ARM are saying Intel performance suffers mostly because of native code -
[http://www.theregister.co.uk/Print/2014/05/02/arm_test_resul...](http://www.theregister.co.uk/Print/2014/05/02/arm_test_results_attack_intel/)
while not speaking to performance of Dalvik versus ART on the two platforms.
Intel are pushing their performance and scale while skipping over the native
code question: [http://www.extremetech.com/computing/130552-intel-
dismisses-...](http://www.extremetech.com/computing/130552-intel-
dismisses-x86-tax-sees-no-future-for-arm-or-any-of-its-competitors) .

It sounds from what you say that ART doesn't really change the balance between
Intel and ARM in any significant way, so that leaves the question of whether
the problems Intel has with translating apps with native code compiled to ARM
targets can be overcome by any manufacturing advantages Intel may enjoy.

------
on_and_off
ART is considered to be Dalvik 2.0. The main reason is that many of the
choices made by Dalvik are no longer relevant in the current technical
environment. SOCs have evolved a lot since Android 1.0 .

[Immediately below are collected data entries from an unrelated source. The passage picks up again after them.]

-- pv_equiv track=rewrite | github.com/Chirag945/TESTREPO | code-decom/javasemantic.py | extract_component_names_with_counts
-- ===== SOURCE A (Python) =====
-- def extract_component_names_with_counts(json_response):
--     """
--     Extracts component names from the JSON response of JavaCodeExtractor
--     and returns them in a structured format along with counts.
--
--     Args:
--         json_response (dict): JSON response from JavaCodeExtractor
--
--     Returns:
--         tuple: (List of components, Dictionary of component counts)
--     """
--     components = []
--     component_counts = {
--         "classes": 0,
--         "interfaces": 0,
--         "methods": 0,
--         "constructors": 0,
--         "fields": 0
--     }
--
--     # Process Classes
--     for class_info in json_response.get('classes', []):
--         components.append({'type': 'class', 'name': class_info.get('class_name', '')})
--         component_counts["classes"] += 1
--
--     # Process Interfaces
--     for interface in json_response.get('interfaces', []):
--         components.append({'type': 'interface', 'name': interface.get('interface_name', '')})
--         component_counts["interfaces"] += 1
--
--     # Process Methods
--     for method in json_response.get('methods', []):
--         components.append({'type': 'method', 'name': method.get('method_name', '')})
--         component_counts["methods"] += 1
--
--     # Process Constructors
--     for constructor in json_response.get('constructors', []):
--         components.append({'type': 'constructor', 'name': constructor.get('constructor_name', '')})
--         component_counts["constructors"] += 1
--
--     # Process Fields
--     for field in json_response.get('fields', []):
--         components.append({'type': 'field', 'name': field.get('field_name', '')})
--         component_counts["fields"] += 1
--
--     return components, component_counts
-- ===== SOURCE B (Python) =====
-- # B builds the components list by recursion over the category specs, then derives
-- # the counts in a SECOND pass by counting type labels in the built components list
-- # (counts come from the output, not the input); objective: alternative decomposition.
-- _CATEGORIES = [
--     ("classes", "class", "class_name"),
--     ("interfaces", "interface", "interface_name"),
--     ("methods", "method", "method_name"),
--     ("constructors", "constructor", "constructor_name"),
--     ("fields", "field", "field_name"),
-- ]
--
--
-- def extract_component_names_with_counts(json_response):
--     def build(i):
--         if i == len(_CATEGORIES):
--             return []
--         key, label, field = _CATEGORIES[i]
--         return [{'type': label, 'name': item.get(field, '')}
--                 for item in json_response.get(key, [])] + build(i + 1)
--
--     components = build(0)
--     component_counts = {
--         key: sum(1 for comp in components if comp['type'] == label)
--         for key, label, _ in _CATEGORIES
--     }
--     return components, component_counts
-- ===== Notes on version B (the rewrite author's own statement) =====
-- stated objective: alternative
-- what changed: A makes five copy-pasted input passes that append components and increment a pre-initialised counts dict in lockstep; B first builds the components list alone by recursion over the category specs, then computes the counts in a separate second pass by counting each type label in the built components list, so counts are derived from the output rather than tallied from the input.
import Mathlib
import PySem

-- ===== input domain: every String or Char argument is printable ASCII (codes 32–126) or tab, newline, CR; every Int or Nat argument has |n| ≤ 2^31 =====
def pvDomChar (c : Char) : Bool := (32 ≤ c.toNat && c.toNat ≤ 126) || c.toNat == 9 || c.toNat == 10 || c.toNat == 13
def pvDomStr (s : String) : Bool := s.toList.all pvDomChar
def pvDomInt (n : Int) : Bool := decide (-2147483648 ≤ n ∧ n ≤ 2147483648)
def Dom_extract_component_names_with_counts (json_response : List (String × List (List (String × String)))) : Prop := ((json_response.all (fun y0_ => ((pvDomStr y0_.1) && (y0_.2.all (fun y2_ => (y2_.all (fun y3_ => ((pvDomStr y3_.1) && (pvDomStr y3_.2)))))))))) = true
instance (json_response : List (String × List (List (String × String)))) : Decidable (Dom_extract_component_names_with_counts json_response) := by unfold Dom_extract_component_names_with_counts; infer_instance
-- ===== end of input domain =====

-- B builds the components by recursion over the category specs and then derives the counts
-- in a second pass counting type labels in the built components (objective: alternative).
-- Return-value equivalence only; neither version mutates its input.

-- dict.get(k, dflt) on an association list (first match), used by both ports.
def pvGetD {α : Type} (l : List (String × α)) (k : String) (dflt : α) : α :=
  match l.find? (fun p => p.1 == k) with
  | some p => p.2
  | none => dflt

-- ===== PORT A =====
def extract_component_names_with_counts (json_response : List (String × List (List (String × String)))) : (List (List (String × String))) × (List (String × Int)) :=
  let components : List (List (String × String)) := []
  let component_counts : PySem.Dict String Int :=
    (((((PySem.Dict.empty.insert "classes" 0).insert "interfaces" 0).insert "methods" 0).insert "constructors" 0).insert "fields" 0)
  -- Process Classes
  let st := (pvGetD json_response "classes" []).foldl
    (fun st class_info => (st.1 ++ [[("type", "class"), ("name", pvGetD class_info "class_name" "")]],
                           st.2.modify "classes" 0 (· + 1))) (components, component_counts)
  -- Process Interfaces
  let st := (pvGetD json_response "interfaces" []).foldl
    (fun st interface => (st.1 ++ [[("type", "interface"), ("name", pvGetD interface "interface_name" "")]],
                          st.2.modify "interfaces" 0 (· + 1))) st
  -- Process Methods
  let st := (pvGetD json_response "methods" []).foldl
    (fun st method => (st.1 ++ [[("type", "method"), ("name", pvGetD method "method_name" "")]],
                       st.2.modify "methods" 0 (· + 1))) st
  -- Process Constructors
  let st := (pvGetD json_response "constructors" []).foldl
    (fun st constructor => (st.1 ++ [[("type", "constructor"), ("name", pvGetD constructor "constructor_name" "")]],
                            st.2.modify "constructors" 0 (· + 1))) st
  -- Process Fields
  let st := (pvGetD json_response "fields" []).foldl
    (fun st field => (st.1 ++ [[("type", "field"), ("name", pvGetD field "field_name" "")]],
                      st.2.modify "fields" 0 (· + 1))) st
  (st.1, st.2.items)

-- ===== PORT B =====
-- the category specs (json_key, type_label, name_field)
def pvCategories : List (String × String × String) :=
  [("classes", "class", "class_name"),
   ("interfaces", "interface", "interface_name"),
   ("methods", "method", "method_name"),
   ("constructors", "constructor", "constructor_name"),
   ("fields", "field", "field_name")]

-- build(i): recursion over the remaining category specs
def pvBuild (json_response : List (String × List (List (String × String)))) : List (String × String × String) → List (List (String × String))
  | [] => []
  | s :: rest =>
      (pvGetD json_response s.1 []).map
        (fun item => [("type", s.2.1), ("name", pvGetD item s.2.2 "")])
      ++ pvBuild json_response rest

def extract_component_names_with_counts_alt (json_response : List (String × List (List (String × String)))) : (List (List (String × String))) × (List (String × Int)) :=
  let components := pvBuild json_response pvCategories
  (components,
   pvCategories.map (fun s =>
     (s.1, (components.countP (fun comp => pvGetD comp "type" "" == s.2.1) : Int))))

-- ===== PRECONDITION & SPEC =====
def Spec_extract_component_names_with_counts (json_response : List (String × List (List (String × String)))) (out : (List (List (String × String))) × (List (String × Int))) : Prop := out = extract_component_names_with_counts_alt json_response
instance (json_response : List (String × List (List (String × String)))) (out : (List (List (String × String))) × (List (String × Int))) : Decidable (Spec_extract_component_names_with_counts json_response out) := by unfold Spec_extract_component_names_with_counts; infer_instance

-- ===== CLAIM (what is proved, stated in full; the proofs are below) =====
def Claim_equal_extract_component_names_with_counts : Prop := ∀ (json_response : List (String × List (List (String × String)))), Dom_extract_component_names_with_counts json_response → Spec_extract_component_names_with_counts json_response (extract_component_names_with_counts json_response)

-- ===== LEMMAS AND PROOFS =====

-- A's per-category loop with pair state splits into the appended map and the counts fold.
theorem pv_pairFold (l : List (List (String × String))) (f : List (String × String) → List (String × String))
    (k : String) (acc : List (List (String × String))) (d : PySem.Dict String Int) :
    l.foldl (fun st x => (st.1 ++ [f x], st.2.modify k 0 (· + 1))) (acc, d)
    = (acc ++ l.map f, l.foldl (fun d (_ : List (String × String)) => d.modify k 0 (· + 1)) d) := by
  induction l generalizing acc d with
  | nil => simp
  | cons x xs ih => simp [List.foldl_cons, ih]

-- counting fold with constant key: lookup characterisation.
theorem pv_getD_foldl_const (l : List (List (String × String))) (k k' : String) (d : PySem.Dict String Int) :
    (l.foldl (fun d (_ : List (String × String)) => d.modify k 0 (· + 1)) d).getD k' 0
    = d.getD k' 0 + (if k' = k then (l.length : Int) else 0) := by
  induction l generalizing d with
  | nil => simp
  | cons x xs ih =>
      simp only [List.foldl_cons, ih, PySem.Dict.getD_modify, List.length_cons]
      split_ifs with h
      · subst h; push_cast; ring
      · ring

-- counting fold with constant key keeps every already-present key present.
theorem pv_contains_foldl_const (l : List (List (String × String))) (k k' : String) (d : PySem.Dict String Int)
    (h : d.contains k' = true) :
    (l.foldl (fun d (_ : List (String × String)) => d.modify k 0 (· + 1)) d).contains k' = true := by
  induction l generalizing d with
  | nil => exact h
  | cons x xs ih => exact ih _ (by simp [PySem.Dict.contains_modify, h])

-- counting fold with constant key preserves the key list when the key is present.
theorem pv_keys_foldl_const (l : List (List (String × String))) (k : String) (d : PySem.Dict String Int)
    (h : d.contains k = true) :
    (l.foldl (fun d (_ : List (String × String)) => d.modify k 0 (· + 1)) d).keys = d.keys := by
  induction l generalizing d with
  | nil => rfl
  | cons x xs ih =>
      simp only [List.foldl_cons]
      rw [ih _ (by simp [PySem.Dict.contains_modify, h]),
          PySem.Dict.keys_modify, PySem.Dict.keys_insert_of_contains _ _ h]

-- counting a fixed type label over one category's mapped components.
theorem pv_countP_map (l : List (List (String × String))) (lab lab' : String)
    (g : List (String × String) → String) :
    (l.map (fun item => [("type", lab), ("name", g item)])).countP
      (fun c => pvGetD c "type" "" == lab')
    = if lab = lab' then l.length else 0 := by
  rw [List.countP_map]
  have hfun : ((fun c => pvGetD c "type" "" == lab') ∘ fun item => [("type", lab), ("name", g item)])
      = fun _ => (lab == lab') := by
    funext x; simp [pvGetD, List.find?]
  rw [hfun]
  by_cases h : lab = lab'
  · simp [h, List.countP_true]
  · simp [beq_eq_false_iff_ne.mpr h, h, List.countP_false]

theorem extract_spec_aux (json_response : List (String × List (List (String × String)))) :
    extract_component_names_with_counts json_response
    = extract_component_names_with_counts_alt json_response := by
  unfold extract_component_names_with_counts extract_component_names_with_counts_alt
  simp only [pv_pairFold, List.nil_append, pvCategories, pvBuild, List.map_cons, List.map_nil,
    List.append_nil]
  generalize pvGetD json_response "classes" [] = l1
  generalize pvGetD json_response "interfaces" [] = l2
  generalize pvGetD json_response "methods" [] = l3
  generalize pvGetD json_response "constructors" [] = l4
  generalize pvGetD json_response "fields" [] = l5
  refine Prod.ext ?_ ?_
  · simp [List.append_assoc]
  · -- counts side
    set d0 : PySem.Dict String Int :=
      (((((PySem.Dict.empty.insert "classes" 0).insert "interfaces" 0).insert "methods" 0).insert "constructors" 0).insert "fields" 0) with hd0
    set D1 := l1.foldl (fun d (_ : List (String × String)) => d.modify "classes" 0 (· + 1)) d0 with hD1
    set D2 := l2.foldl (fun d (_ : List (String × String)) => d.modify "interfaces" 0 (· + 1)) D1 with hD2
    set D3 := l3.foldl (fun d (_ : List (String × String)) => d.modify "methods" 0 (· + 1)) D2 with hD3
    set D4 := l4.foldl (fun d (_ : List (String × String)) => d.modify "constructors" 0 (· + 1)) D3 with hD4
    set D5 := l5.foldl (fun d (_ : List (String × String)) => d.modify "fields" 0 (· + 1)) D4 with hD5
    have hc1 : ∀ k : String, d0.contains k = true → D1.contains k = true := fun k h => pv_contains_foldl_const _ _ _ _ h
    have hc2 : ∀ k : String, d0.contains k = true → D2.contains k = true := fun k h => pv_contains_foldl_const _ _ _ _ (hc1 k h)
    have hc3 : ∀ k : String, d0.contains k = true → D3.contains k = true := fun k h => pv_contains_foldl_const _ _ _ _ (hc2 k h)
    have hc4 : ∀ k : String, d0.contains k = true → D4.contains k = true := fun k h => pv_contains_foldl_const _ _ _ _ (hc3 k h)
    have k5 : D5.keys = D4.keys := by rw [hD5]; exact pv_keys_foldl_const _ _ _ (hc4 _ (by decide))
    have k4 : D4.keys = D3.keys := by rw [hD4]; exact pv_keys_foldl_const _ _ _ (hc3 _ (by decide))
    have k3 : D3.keys = D2.keys := by rw [hD3]; exact pv_keys_foldl_const _ _ _ (hc2 _ (by decide))
    have k2 : D2.keys = D1.keys := by rw [hD2]; exact pv_keys_foldl_const _ _ _ (hc1 _ (by decide))
    have k1 : D1.keys = d0.keys := by rw [hD1]; exact pv_keys_foldl_const _ _ _ (by decide)
    have hkeys : D5.keys = ["classes", "interfaces", "methods", "constructors", "fields"] := by
      rw [k5, k4, k3, k2, k1, hd0]; decide
    have hnd : D5.keys.Nodup := by rw [hkeys]; decide
    rw [PySem.Dict.items_eq_map_keys D5 hnd 0, hkeys]
    have hget : ∀ k : String, D5.getD k 0 =
        d0.getD k 0
        + (if k = "classes" then (l1.length : Int) else 0)
        + (if k = "interfaces" then (l2.length : Int) else 0)
        + (if k = "methods" then (l3.length : Int) else 0)
        + (if k = "constructors" then (l4.length : Int) else 0)
        + (if k = "fields" then (l5.length : Int) else 0) := by
      intro k
      rw [hD5, pv_getD_foldl_const, hD4, pv_getD_foldl_const, hD3, pv_getD_foldl_const,
          hD2, pv_getD_foldl_const, hD1, pv_getD_foldl_const]
    simp only [List.map_cons, List.map_nil, hget, List.countP_append, pv_countP_map]
    simp [hd0, PySem.Dict.getD_insert]

-- ===== VERDICT (by name: the statement is the Claim_ definition above) =====
theorem extract_component_names_with_counts_spec : Claim_equal_extract_component_names_with_counts := by
  intro json_response _
  exact extract_spec_aux json_response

I doubt that ARM vs Intel has a lot of weight from Google's point of view.. it
is not really Google's issue.

We can also hypothesize that ART more pluggable architecture is here to allow
Google to maybe switch languages at some point in the future. There is nothing
official in that regard though, quite the contrary (cf the I/O fireside chat
where the Android team clearly said that Java is Android's language). So,
either they are working on a replacement language in secret or this is just a
nice result of the new build system and runtime.